Das wußte schon der alte Epiktet, als er sagte, dass Wohlstand, Ehre und Ämter nicht in unserer Macht liegen. Er hatte es immerhin vom Sklaven zum Inhaber einer angesehenen Philosophenschule gebracht. Jedoch auch nur, weil es seinem Herrn gefiel, ihn freizulassen!

Stolz ist doof

Es gibt nichts, worauf wir stolz sein könnten, denn wir haben ja einfach nur eine ganze Menge unverschämtes Glück gehabt. Bleibt bescheiden und hängt eure Erfolge nicht an die große Glocke. Wer bescheiden ist und immer etwas weniger zu sein scheint als er ist, spart sich viel Ärger. 

Den Ärger mit Neidern und Mißgünstigen und den Ärger mit dem eigenen Ego, das sich ständig bedroht sieht. 

Stolz ist nicht nur gänzlich unangebracht, sondern auch ein ernstes Hindernis auf dem Weg zu einem glücklichen Leben. Nicht umsonst gilt er den Christen als Todsünde und den Griechen als Torheit. 

„Dummheit und Stolz, wachsen auf dem gleichen Holz“ pflegte meine Oma zu sagen.

Sei einfach dankbar!

Vergiß nicht, dass alles was du hast und kannst, im Grunde das Ergebnis blinden Zufalls ist. Genieße, was du hast und sei dankbar dafür. 

Danke insbesondere deinen Eltern, denn sie haben dich auf vielfältige Weise zu dem gemacht, was du bist.
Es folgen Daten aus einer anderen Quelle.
-- pv_equiv track=rewrite | github.com/JuliusTruksinas/it-vbe-python | 2012/main-session/u1/main.py | find_players_with_most_play_and_rest_time
-- ===== SOURCE A (Python) =====
-- PLAY_TIMES = "play_times"
--
-- REST_TIMES = "rest_times"
--
-- def find_players_with_most_play_and_rest_time(players):
--     players_with_most_play_time = []
--     players_with_most_rest_time = []
--
--     most_time_played_by_player = max([sum(item[1][PLAY_TIMES]) for item in players.items()])
--     most_time_rested_by_player = max([sum(item[1][REST_TIMES]) for item in players.items()])
--
--     for player_number, player_data in players.items():
--         total_time_played = sum(player_data[PLAY_TIMES])
--         total_time_rested = sum(player_data[REST_TIMES])
--
--         if total_time_played >= most_time_played_by_player:
--             players_with_most_play_time.append((player_number, total_time_played))
--         if total_time_rested >= most_time_rested_by_player:
--             players_with_most_rest_time.append((player_number, total_time_rested))
--
--     return min(players_with_most_play_time, key=lambda item: item[0]), min(players_with_most_rest_time, key=lambda item: item[0])
-- ===== SOURCE B (Python) =====
-- PLAY_TIMES = "play_times"
--
-- REST_TIMES = "rest_times"
--
-- def find_players_with_most_play_and_rest_time(players):
--     items = list(players.items())
--     first_number, first_data = items[0]
--     best_play = (first_number, sum(first_data[PLAY_TIMES]))
--     best_rest = (first_number, sum(first_data[REST_TIMES]))
--     for number, data in items[1:]:
--         play = sum(data[PLAY_TIMES])
--         rest = sum(data[REST_TIMES])
--         if play > best_play[1]:
--             best_play = (number, play)
--         elif play == best_play[1]:
--             best_play = (min(best_play[0], number), play)
--         if rest > best_rest[1]:
--             best_rest = (number, rest)
--         elif rest == best_rest[1]:
--             best_rest = (min(best_rest[0], number), rest)
--     return best_play, best_rest
-- ===== Notes on version B (the rewrite author's own statement) =====
-- stated objective: simpler
-- what changed: B replaces A's two full max-scans plus a collect-candidates-then-min pass with a single fold that keeps, for play and for rest, the running maximum sum together with the minimum player number attaining it.
import Mathlib
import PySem

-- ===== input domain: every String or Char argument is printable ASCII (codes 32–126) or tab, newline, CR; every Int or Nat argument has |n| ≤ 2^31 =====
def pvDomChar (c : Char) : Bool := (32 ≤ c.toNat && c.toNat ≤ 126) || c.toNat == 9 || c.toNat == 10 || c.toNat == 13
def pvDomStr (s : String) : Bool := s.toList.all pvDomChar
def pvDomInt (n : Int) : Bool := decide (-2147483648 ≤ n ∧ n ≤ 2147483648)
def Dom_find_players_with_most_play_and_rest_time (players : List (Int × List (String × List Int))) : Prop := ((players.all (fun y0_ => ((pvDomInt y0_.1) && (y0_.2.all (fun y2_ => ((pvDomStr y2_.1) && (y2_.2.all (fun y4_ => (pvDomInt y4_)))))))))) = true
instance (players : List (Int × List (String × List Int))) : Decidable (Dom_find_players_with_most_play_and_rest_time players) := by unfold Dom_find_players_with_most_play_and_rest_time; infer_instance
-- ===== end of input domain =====
-- what the pass records at position i is exactly "the substituted word is valid and not suppressed"
lemma pv_contrib_iff (prefix_ : String) (ac valid : List String) (i : Nat) (hi : i < prefix_.toList.length) (c : Char) :
    (∃ w ∈ valid, pvContrib prefix_ ac w i c)
      ↔ (String.ofList (pvGen prefix_.toList i c) ∈ valid ∧ String.ofList (pvGen prefix_.toList i c) ∉ ac) := by
  set P := prefix_.toList with hP
  constructor
  · rintro ⟨w, hwv, hlen, hac, (⟨rfl, hc⟩ | ⟨hd, hc⟩)⟩
    · rw [hc, ← hP, pvGen_self P i hi, hP, String.ofList_toList]
      exact ⟨hwv, hac⟩
    · obtain ⟨_, hw⟩ := pv_diffs_single P w.toList hlen i hd
      rw [← hc] at hw
      rw [← hw, String.ofList_toList]
      exact ⟨hwv, hac⟩
  · rintro ⟨hv, hac⟩
    refine ⟨String.ofList (pvGen P i c), hv, ?_, hac, ?_⟩
    · rw [String.toList_ofList, pvGen_length P i c hi]
    · by_cases hcp : c = P.getD i ' '
      · left
        constructor
        · rw [hcp, pvGen_self P i hi, hP, String.ofList_toList]
        · exact hcp
      · right
        rw [String.toList_ofList]
        constructor
        · rw [pv_diffs_gen P i c hi, if_neg hcp]
        · rw [pvGen_getD P i c hi i hi, if_pos rfl]

lemma pv_getD_map_empty (l : List Int) (i : Nat) :
    ((l.map (fun _ => (PySem.Set.empty : PySem.Set Char))).getD i []) = [] := by
  rw [List.getD_eq_getElem?_getD, List.getElem?_map]
  cases l[i]? <;> rfl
Über die Jahre wirst du entdecken, wie viele Ähnlichkeiten du mit Mutter und Vater hast.

Manchen von uns fällt gerade das ziemlich schwer, denn es ist Mode geworden, den Eltern die Schuld an allen Missständen im Leben zu geben. Die ganze Psychobranche lebt davon. Doch, auch deine Eltern haben meist nur ihr Bestes getan, im Rahmen dessen, was sie von ihren eigenen Eltern mitbekommen haben. Auch die Kette von Fehlverhalten setzt sich fort.
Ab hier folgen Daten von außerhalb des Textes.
-- pv_equiv track=rewrite | github.com/dzavalishin/mqtt_udp | lang/python3/mqttudp/engine.py | pack_remaining_length
-- ===== SOURCE A (Python) =====
-- def pack_remaining_length(packet, remain_length):
--         remain_bytes = []
--         while True:
--             byte = remain_length % 128
--             remain_length = remain_length // 128
--             # If there are more digits to encode, set the top bit of this digit
--             if remain_length > 0:
--                 byte |= 0x80
--
--             remain_bytes.append(byte)
--             packet.append(byte)
--             if remain_length == 0:
--                 # FIXME - this doesn't deal with incorrectly large payloads
--                 return packet
-- ===== SOURCE B (Python) =====
-- def pack_remaining_length(packet, remain_length):
--     # Closed-form byte count first: smallest k >= 1 with remain_length < 128**k.
--     k = 1
--     while remain_length // (128 ** k):
--         k += 1
--     # Then extract each base-128 digit positionally (no running remainder state);
--     # continuation bit on every byte except the last.
--     for i in range(k):
--         d = (remain_length // 128 ** i) % 128
--         packet.append(d if i == k - 1 else d | 0x80)
--     return packet
-- ===== Notes on version B (the rewrite author's own statement) =====
-- stated objective: alternative
-- what changed: B first computes the encoded byte count k in closed form (smallest k with n < 128**k), then extracts each base-128 digit positionally as (n // 128**i) % 128 over range(k), marking the continuation bit by index position - no running remainder state, no do-while, no remain_bytes list.
import Mathlib
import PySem

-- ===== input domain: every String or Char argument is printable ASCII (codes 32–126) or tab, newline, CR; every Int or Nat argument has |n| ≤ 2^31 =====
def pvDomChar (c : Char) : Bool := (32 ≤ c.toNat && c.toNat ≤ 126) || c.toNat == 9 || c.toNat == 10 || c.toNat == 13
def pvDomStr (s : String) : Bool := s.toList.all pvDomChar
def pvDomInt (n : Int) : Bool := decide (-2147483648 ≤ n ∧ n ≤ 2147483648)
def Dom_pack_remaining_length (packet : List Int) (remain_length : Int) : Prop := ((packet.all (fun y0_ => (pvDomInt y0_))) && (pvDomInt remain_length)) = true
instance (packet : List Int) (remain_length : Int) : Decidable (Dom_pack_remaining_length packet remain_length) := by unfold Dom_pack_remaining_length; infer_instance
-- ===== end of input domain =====

-- B computes the byte count k in closed form and then extracts each base-128 digit positionally,
-- instead of A's do-while over a running remainder; equivalence is about the RETURN value
-- (the Python A and B both also append the same bytes to `packet` in place).

-- ===== PORT A =====
-- A's while-True loop, with a fuel guard for totality only (fuel = remain_length.toNat + 1 always
-- suffices on Pre_, since remain_length strictly decreases each iteration while positive).
def pack_rl_loop (fuel : Nat) (packet : List Int) (remain_length : Int) : List Int :=
  match fuel with
  | 0 => packet
  | fuel + 1 =>
    let byte := PySem.Int.mod remain_length 128
    let rl := PySem.Int.floordiv remain_length 128
    let byte := if rl > 0 then PySem.Int.bor byte 0x80 else byte
    let packet := packet ++ [byte]
    if rl = 0 then packet else pack_rl_loop fuel packet rl

def pack_remaining_length (packet : List Int) (remain_length : Int) : List Int :=
  pack_rl_loop (remain_length.toNat + 1) packet remain_length

-- ===== PORT B =====
-- `k = 1; while remain_length // (128 ** k): k += 1` — fuel guard for totality only
-- (fuel = remain_length.toNat + 1 always suffices on Pre_, since k can only grow to log_128).
def pack_rl_count (fuel : Nat) (n : Int) (k : Nat) : Nat :=
  match fuel with
  | 0 => k
  | fuel + 1 =>
    if PySem.Int.floordiv n ((128:Int) ^ k) ≠ 0 then pack_rl_count fuel n (k + 1) else k

-- `for i in range(k): d = (remain_length // 128 ** i) % 128; packet.append(d if i == k-1 else d | 0x80)`
-- (the exponent `128 ** i` is taken at i.toNat — exact, since every i produced by range(k) is ≥ 0).
def pack_remaining_length_alt (packet : List Int) (remain_length : Int) : List Int :=
  let k := pack_rl_count (remain_length.toNat + 1) remain_length 1
  packet ++ (PySem.List.pyRange 0 (k : Int) 1).map (fun i =>
    let d := PySem.Int.mod (PySem.Int.floordiv remain_length ((128:Int) ^ i.toNat)) 128
    if i = (k : Int) - 1 then d else PySem.Int.bor d 128)

-- ===== PRECONDITION & SPEC =====
-- A's while-loop never terminates for negative remain_length (remain_length // 128 stays at -1),
-- so Pre_ admits exactly the inputs on which the Python A returns.
def Pre_pack_remaining_length (packet : List Int) (remain_length : Int) : Prop :=
  0 ≤ remain_length
instance (packet : List Int) (remain_length : Int) : Decidable (Pre_pack_remaining_length packet remain_length) := by
  unfold Pre_pack_remaining_length; infer_instance

def pvWitness_pack_remaining_length : List Int × Int := ([16, 2], 321)

def Spec_pack_remaining_length (packet : List Int) (remain_length : Int) (out : List Int) : Prop := out = pack_remaining_length_alt packet remain_length
instance (packet : List Int) (remain_length : Int) (out : List Int) : Decidable (Spec_pack_remaining_length packet remain_length out) := by unfold Spec_pack_remaining_length; infer_instance

-- ===== CLAIM (what is proved, stated in full; the proofs are below) =====
def Claim_equal_pack_remaining_length : Prop := ∀ (packet : List Int) (remain_length : Int), Dom_pack_remaining_length packet remain_length → Pre_pack_remaining_length packet remain_length → Spec_pack_remaining_length packet remain_length (pack_remaining_length packet remain_length)

-- ===== LEMMAS AND PROOFS =====

-- The common characterisation of the emitted byte list.
def encBytes (n : Int) : List Int :=
  if h : 128 ≤ n then
    PySem.Int.bor (PySem.Int.mod n 128) 128 :: encBytes (PySem.Int.floordiv n 128)
  else [PySem.Int.mod n 128]
termination_by n.toNat
decreasing_by
  rw [PySem.Int.floordiv_eq_ediv_of_pos (by omega : (0:Int) < 128)]
  omega

lemma floordiv128_bounds (n : Int) (h : 0 ≤ n) :
    (128 ≤ n → 1 ≤ PySem.Int.floordiv n 128 ∧ (PySem.Int.floordiv n 128).toNat < n.toNat) ∧
    (n < 128 → PySem.Int.floordiv n 128 = 0) := by
  rw [PySem.Int.floordiv_eq_ediv_of_pos (by omega : (0:Int) < 128)]
  omega

lemma pack_rl_loop_eq (fuel : Nat) :
    ∀ (n : Int) (packet : List Int), 0 ≤ n → n.toNat < fuel →
      pack_rl_loop fuel packet n = packet ++ encBytes n := by
  induction fuel with
  | zero => intro n packet _ h; omega
  | succ fuel ih =>
    intro n packet hn hfuel
    have hb := floordiv128_bounds n hn
    by_cases h128 : 128 ≤ n
    · have h1 := hb.1 h128
      rw [pack_rl_loop]
      simp only [if_pos (by omega : PySem.Int.floordiv n 128 > 0),
                 if_neg (by omega : ¬ PySem.Int.floordiv n 128 = 0)]
      rw [ih (PySem.Int.floordiv n 128) _ (by omega) (by omega)]
      conv_rhs => rw [encBytes, dif_pos h128]
      simp
    · have h0 := hb.2 (by omega)
      rw [pack_rl_loop, encBytes, dif_neg h128]
      simp only [h0]
      simp

-- nested floor divisions collapse (nonnegative dividend not even needed; positive divisors)
lemma floordiv_floordiv (n b c : Int) (hb : 0 < b) (hc : 0 < c) :
    PySem.Int.floordiv (PySem.Int.floordiv n b) c = PySem.Int.floordiv n (b * c) := by
  rw [PySem.Int.floordiv_eq_ediv_of_pos hb, PySem.Int.floordiv_eq_ediv_of_pos hc,
      PySem.Int.floordiv_eq_ediv_of_pos (by positivity)]
  exact Int.ediv_ediv_of_nonneg (by omega)

-- the closed-form byte count, as a structural recursion
def Kspec (n : Int) : Nat :=
  if h : 128 ≤ n then Kspec (PySem.Int.floordiv n 128) + 1 else 1
termination_by n.toNat
decreasing_by
  rw [PySem.Int.floordiv_eq_ediv_of_pos (by omega : (0:Int) < 128)]
  omega

lemma Kspec_pos (n : Int) : 1 ≤ Kspec n := by
  rw [Kspec]; split <;> omega

-- shifting the counter loop down one digit
lemma pack_rl_count_shift (fuel : Nat) :
    ∀ (n : Int) (k : Nat), pack_rl_count fuel n (k + 1) =
      pack_rl_count fuel (PySem.Int.floordiv n 128) k + 1 := by
  induction fuel with
  | zero => intro n k; rfl
  | succ fuel ih =>
    intro n k
    have hcol : PySem.Int.floordiv n ((128:Int) ^ (k + 1)) =
        PySem.Int.floordiv (PySem.Int.floordiv n 128) ((128:Int) ^ k) := by
      rw [floordiv_floordiv n 128 ((128:Int)^k) (by omega) (by positivity), pow_succ']
    rw [pack_rl_count, pack_rl_count, hcol]
    split
    · rw [ih]
    · rfl

lemma pack_rl_count_eq (n : Int) (hn : 0 ≤ n) :
    ∀ (fuel : Nat), n.toNat < fuel → pack_rl_count fuel n 1 = Kspec n := by
  induction n using Kspec.induct with
  | case1 n h ih =>
    intro fuel hfuel
    have hb := (floordiv128_bounds n hn).1 h
    match fuel, hfuel with
    | fuel + 1, _ =>
      rw [pack_rl_count]
      simp only [pow_one]
      rw [if_pos (by omega), pack_rl_count_shift,
          ih (by omega) fuel (by omega)]
      conv_rhs => rw [Kspec]
      rw [dif_pos h]
  | case2 n h =>
    intro fuel hfuel
    have h0 := (floordiv128_bounds n hn).2 (by omega)
    match fuel, hfuel with
    | fuel + 1, _ =>
      rw [pack_rl_count]
      simp only [pow_one]
      rw [if_neg (by omega)]
      conv_rhs => rw [Kspec]
      rw [dif_neg h]

-- positional extraction over range(Kspec n) produces exactly the encoded bytes
lemma digits_eq (n : Int) : 0 ≤ n →
    (PySem.List.pyRange 0 ((Kspec n : Nat) : Int) 1).map (fun i =>
      let d := PySem.Int.mod (PySem.Int.floordiv n ((128:Int) ^ i.toNat)) 128
      if i = ((Kspec n : Nat) : Int) - 1 then d else PySem.Int.bor d 128) = encBytes n := by
  induction n using encBytes.induct with
  | case1 n h ih =>
    intro hn
    have hK' := Kspec_pos (PySem.Int.floordiv n 128)
    have hKn : Kspec n = Kspec (PySem.Int.floordiv n 128) + 1 := by
      rw [Kspec, dif_pos h]
    set K := Kspec (PySem.Int.floordiv n 128) with hKdef
    rw [hKn]
    rw [PySem.List.pyRange_one_cons (by push_cast; omega : (0:Int) < ((K + 1 : Nat) : Int))]
    simp only [zero_add]
    rw [encBytes, dif_pos h, List.map_cons]
    have hdiv1 : PySem.Int.floordiv n ((128:Int) ^ (0:Int).toNat) = n := by
      rw [PySem.Int.floordiv_eq_ediv_of_pos (by norm_num : (0:Int) < (128:Int) ^ (0:Int).toNat)]
      norm_num
    congr 1
    · rw [if_neg (by push_cast; omega), hdiv1]
    have htail : PySem.List.pyRange 1 ((K + 1 : Nat) : Int) 1 =
        (PySem.List.pyRange 0 ((K : Nat) : Int) 1).map (fun j => 1 + j) := by
      rw [PySem.List.pyRange_one, PySem.List.pyRange_one]
      have : (((K + 1 : Nat) : Int) - 1).toNat = (((K : Nat) : Int) - 0).toNat := by
        push_cast; omega
      rw [this, List.map_map]
      simp [Function.comp]
    rw [htail, List.map_map]
    rw [← ih (by
      have := (floordiv128_bounds n hn).1 h
      omega)]
    apply List.map_congr_left
    intro j hj
    have hj0 : 0 ≤ j ∧ j < ((K : Nat) : Int) := by
      have := (PySem.List.mem_pyRange_one).1 hj
      exact this
    have htoNat : (1 + j).toNat = j.toNat + 1 := by omega
    have hdig : PySem.Int.floordiv n ((128:Int) ^ (1 + j).toNat) =
        PySem.Int.floordiv (PySem.Int.floordiv n 128) ((128:Int) ^ j.toNat) := by
      rw [htoNat, pow_succ', ← floordiv_floordiv n 128 ((128:Int)^j.toNat) (by omega) (by positivity)]
    have hcond : (1 + j = ((K + 1 : Nat) : Int) - 1) ↔ (j = ((K : Nat) : Int) - 1) := by
      push_cast; omega
    simp only [Function.comp_apply, hdig]
    by_cases hc : j = ((K : Nat) : Int) - 1
    · rw [if_pos (hcond.2 hc), if_pos hc]
    · rw [if_neg (fun hx => hc (hcond.1 hx)), if_neg hc]
  | case2 n h =>
    intro hn
    have hK : Kspec n = 1 := by rw [Kspec, dif_neg h]
    rw [hK, encBytes, dif_neg h]
    have h01 : PySem.List.pyRange 0 ((1:Nat):Int) 1 = [0] := by decide
    have hdiv1 : PySem.Int.floordiv n ((128:Int) ^ (0:Int).toNat) = n := by
      rw [PySem.Int.floordiv_eq_ediv_of_pos (by norm_num : (0:Int) < (128:Int) ^ (0:Int).toNat)]
      norm_num
    rw [h01, List.map_cons, List.map_nil]
    rw [if_pos (by decide : (0:Int) = ((1:Nat):Int) - 1), hdiv1]

-- ===== VERDICT (by name: the statement is the Claim_ definition above) =====
theorem pack_remaining_length_spec : Claim_equal_pack_remaining_length := by
  intro packet n _ hpre
  unfold Spec_pack_remaining_length pack_remaining_length pack_remaining_length_alt
  rw [pack_rl_loop_eq (n.toNat + 1) n packet hpre (by omega)]
  simp only [pack_rl_count_eq n hpre (n.toNat + 1) (by omega), digits_eq n hpre]
-- ---- partition permutation ----
theorem pv_flatMap_congr {γ δ : Type} (l : List γ) (f g : γ → List δ) (h : ∀ a ∈ l, f a = g a) :
    l.flatMap f = l.flatMap g := by
  induction l with
  | nil => rfl
  | cons x l ih =>
      rw [List.flatMap_cons, List.flatMap_cons, h x (List.mem_cons_self ..),
        ih (fun a ha => h a (List.mem_cons_of_mem _ ha))]

theorem pv_flatMap_perm_congr {γ δ : Type} (l : List γ) (f g : γ → List δ)
    (h : ∀ a ∈ l, (f a).Perm (g a)) : (l.flatMap f).Perm (l.flatMap g) := by
  induction l with
  | nil => exact List.Perm.refl _
  | cons x l ih =>
      rw [List.flatMap_cons, List.flatMap_cons]
      exact (h x (List.mem_cons_self ..)).append (ih (fun a ha => h a (List.mem_cons_of_mem _ ha)))

theorem pv_partition_perm {β κ : Type} [BEq κ] [LawfulBEq κ] (key : β → κ) :
    ∀ (C : List κ) (L : List β), C.Nodup → (∀ b ∈ L, key b ∈ C) →
    (C.flatMap (fun c => L.filter (fun b => key b == c))).Perm L
  | [], L, _, hcov => by
      cases L with
      | nil => simp
      | cons b L => exact absurd (hcov b (List.mem_cons_self ..)) (List.not_mem_nil)
  | c :: C, L, hnd, hcov => by
      rcases List.nodup_cons.mp hnd with ⟨hcC, hndC⟩
      rw [List.flatMap_cons]
      have hrw : C.flatMap (fun c' => L.filter (fun b => key b == c'))
          = C.flatMap (fun c' => (L.filter (fun b => !(key b == c))).filter (fun b => key b == c')) := by
        apply pv_flatMap_congr
        intro c' hc'
        rw [List.filter_filter]
        apply List.filter_congr
        intro b _
        by_cases h : (key b == c') = true
        · have hne : (key b == c) = false := by
            refine beq_eq_false_iff_ne.mpr ?_
            intro e
            exact hcC (by rwa [← eq_of_beq h, e] at hc')
          simp [h, hne]
        · simp [h]
      rw [hrw]
      have hcov2 : ∀ b ∈ L.filter (fun b => !(key b == c)), key b ∈ C := by
        intro b hb
        rcases List.mem_filter.mp hb with ⟨hbL, hbne⟩
        rcases List.mem_cons.mp (hcov b hbL) with h | h
        · exact absurd h (by simpa using hbne)
        · exact h
      have hperm := pv_partition_perm key C (L.filter (fun b => !(key b == c))) hndC hcov2
      exact (List.Perm.append_left _ hperm).trans (List.filter_append_perm _ L)

-- ---- the two pipelines produce the same permutation of range(N) ----
theorem pv_A_perm (cids : List String) (ri : List (String × Int × String)) :
    ((PySem.List.sorted (PySem.Set.ofList cids) (fun k => k)).flatMap
        (fun c => PySem.List.sorted2 (pvGroup cids c) (pvK1 ri) (pvK2 ri))).Perm
      (PySem.List.pyRange 0 (cids.length : Int)) := by
  have hC : (PySem.List.sorted (PySem.Set.ofList cids) (fun k => k)).Nodup :=
    (PySem.List.sorted_perm _ _ _).symm.nodup (PySem.Set.nodup_ofList cids)
  have h1 := pv_flatMap_perm_congr (PySem.List.sorted (PySem.Set.ofList cids) (fun k => k))
    (fun c => PySem.List.sorted2 (pvGroup cids c) (pvK1 ri) (pvK2 ri)) (fun c => pvGroup cids c)
    (fun c _ => PySem.List.sorted2_perm _ _ _ _)
  have h2 : (PySem.List.sorted (PySem.Set.ofList cids) (fun k => k)).flatMap (fun c => pvGroup cids c)
      = ((PySem.List.sorted (PySem.Set.ofList cids) (fun k => k)).flatMap
          (fun c => (pvL cids).filter (fun p => p.1 == c))).map (fun p => p.2) := by
    rw [List.map_flatMap]
    rfl
  have h3 : (((PySem.List.sorted (PySem.Set.ofList cids) (fun k => k)).flatMap
      (fun c => (pvL cids).filter (fun p => p.1 == c))).map (fun p => p.2)).Perm
        ((pvL cids).map (fun p => p.2)) := by
    refine List.Perm.map _ (pv_partition_perm (β := String × Int) (κ := String) (fun p => p.1) _ _ hC ?_)
    intro b hb
    obtain ⟨h0, hlt, hchain, hmem⟩ := pv_mem_L hb
    rw [PySem.List.mem_sorted]
    exact (PySem.Set.mem_ofList cids b.1).mpr hmem
  refine h1.trans (h2 ▸ (h3.trans ?_))
  rw [pv_L_snd]

theorem pv_A_pairwise (cids : List String) (ri : List (String × Int × String)) :
    ((PySem.List.sorted (PySem.Set.ofList cids) (fun k => k)).flatMap
        (fun c => PySem.List.sorted2 (pvGroup cids c) (pvK1 ri) (pvK2 ri))).Pairwise
      (pvR (pvChain cids) (pvR (fun i => (toLex (pvK1 ri i, pvK2 ri i) : Lex (Int × String))) (· < ·))) := by
  rw [List.pairwise_flatMap]
  constructor
  · intro c _
    have hst := pv_sorted2_stable (pvGroup cids c) (pvK1 ri) (pvK2 ri) (· < ·) (pv_group_pairwise cids c)
    refine hst.imp_of_mem ?_
    intro a b ha hb hab
    have hca := (pv_group_mem ((PySem.List.sorted2_perm _ _ _ _).mem_iff.mp ha)).1
    have hcb := (pv_group_mem ((PySem.List.sorted2_perm _ _ _ _).mem_iff.mp hb)).1
    exact Or.inr ⟨hca.trans hcb.symm, hab⟩
  · have hC := PySem.List.sorted_ofList_pairwise_lt cids
    refine hC.imp ?_
    intro c c' hlt x hx y hy
    have hcx := (pv_group_mem ((PySem.List.sorted2_perm _ _ _ _).mem_iff.mp hx)).1
    have hcy := (pv_group_mem ((PySem.List.sorted2_perm _ _ _ _).mem_iff.mp hy)).1
    exact Or.inl (by rw [hcx, hcy]; exact hlt)
theorem pv_LS_abs (cs : List Char) (s q : Nat) (hls : pvLS cs s = true) :
    (q == 0 || (PySem.List.pyGet? (cs.drop s) ((q : Int) - 1) == some '\n')) = pvLS cs (s + q) := by
  apply pv_bool_ext
  by_cases hq : q = 0
  · subst hq
    simp only [Nat.add_zero]
    simp [hls]
  · have h1 : (q == 0) = false := by simp [hq]
    have hq1 : 1 ≤ q := by omega
    rw [pv_pyGet_pred (cs.drop s) q hq1]
    unfold pvLS
    have h2 : (s + q == 0) = false := by simp; omega
    rw [pv_pyGet_pred cs (s + q) (by omega)]
    rw [List.getElem?_drop]
    have he : s + (q - 1) = s + q - 1 := by omega
    rw [he]
    simp [h1, h2]

theorem pv_condB_drop (cs : List Char) (s q : Nat) (k : List Char) (hs : s ≤ cs.length) :
    pvCondB (cs.drop s) q k = pvCondB cs (s + q) k := by
  apply pv_bool_ext
  rw [pv_condB_iff, pv_condB_iff]
  rw [List.drop_drop, List.drop_drop, List.length_drop]
  have e1 : s + (q + k.length) = s + q + k.length := by omega
  rw [e1]
  constructor
  · rintro ⟨a, b, c⟩; exact ⟨by omega, b, c⟩
  · rintro ⟨a, b, c⟩; exact ⟨by omega, b, c⟩

theorem pv_relValid_eq (remaining k : List Char) (q : Nat) (hk : PySem.Chars.lower k = k) :
    pvRelValid remaining k q
      = ((q == 0 || (PySem.List.pyGet? remaining ((q : Int) - 1) == some '\n')) && pvCondB remaining q k) := by
  apply pv_bool_ext
  unfold pvRelValid pvCondB
  rw [hk]
  simp only [Bool.and_eq_true]
  constructor
  · rintro ⟨⟨⟨a, b⟩, c⟩, d⟩; exact ⟨a, ⟨b, d⟩, c⟩
  · rintro ⟨a, ⟨b, d⟩, c⟩; exact ⟨⟨⟨a, b⟩, c⟩, d⟩

theorem pv_relValid_abs (cs : List Char) (s q : Nat) (k : List Char)
    (hs : s ≤ cs.length) (hls : pvLS cs s = true) (hk : PySem.Chars.lower k = k) :
    pvRelValid (cs.drop s) k q = (pvLS cs (s + q) && pvCondB cs (s + q) k) := by
  rw [pv_relValid_eq _ _ _ hk, pv_LS_abs cs s q hls, pv_condB_drop cs s q k hs]

-- ===== markAt / P =====
def pvP (cs : List Char) (items : List (List Char × String)) (pos : Nat) : Bool :=
  (pvMarkAt cs items pos).isSome

theorem pv_markAt_eq (cs : List Char) (items : List (List Char × String)) (pos : Nat) :
    pvMarkAt cs items pos
      = if pvLS cs pos = true then pvFindAt cs pos items else none := rfl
Es ist daher befreiend, ihnen alles zu vergeben, was uns weh getan hat und dankbar für das zu sein, was uns im Leben hilft. 

Dankbare Menschen sind angenehme Zeitgenossen, denn sie strahlen ständig eine tiefe Freude über ihr Dasein aus. Das macht sie unwiderstehlich.

Wer dankbar ist, ist auch glücklich. Ein glücklicher Gewinner der Eizellen-Lotterie.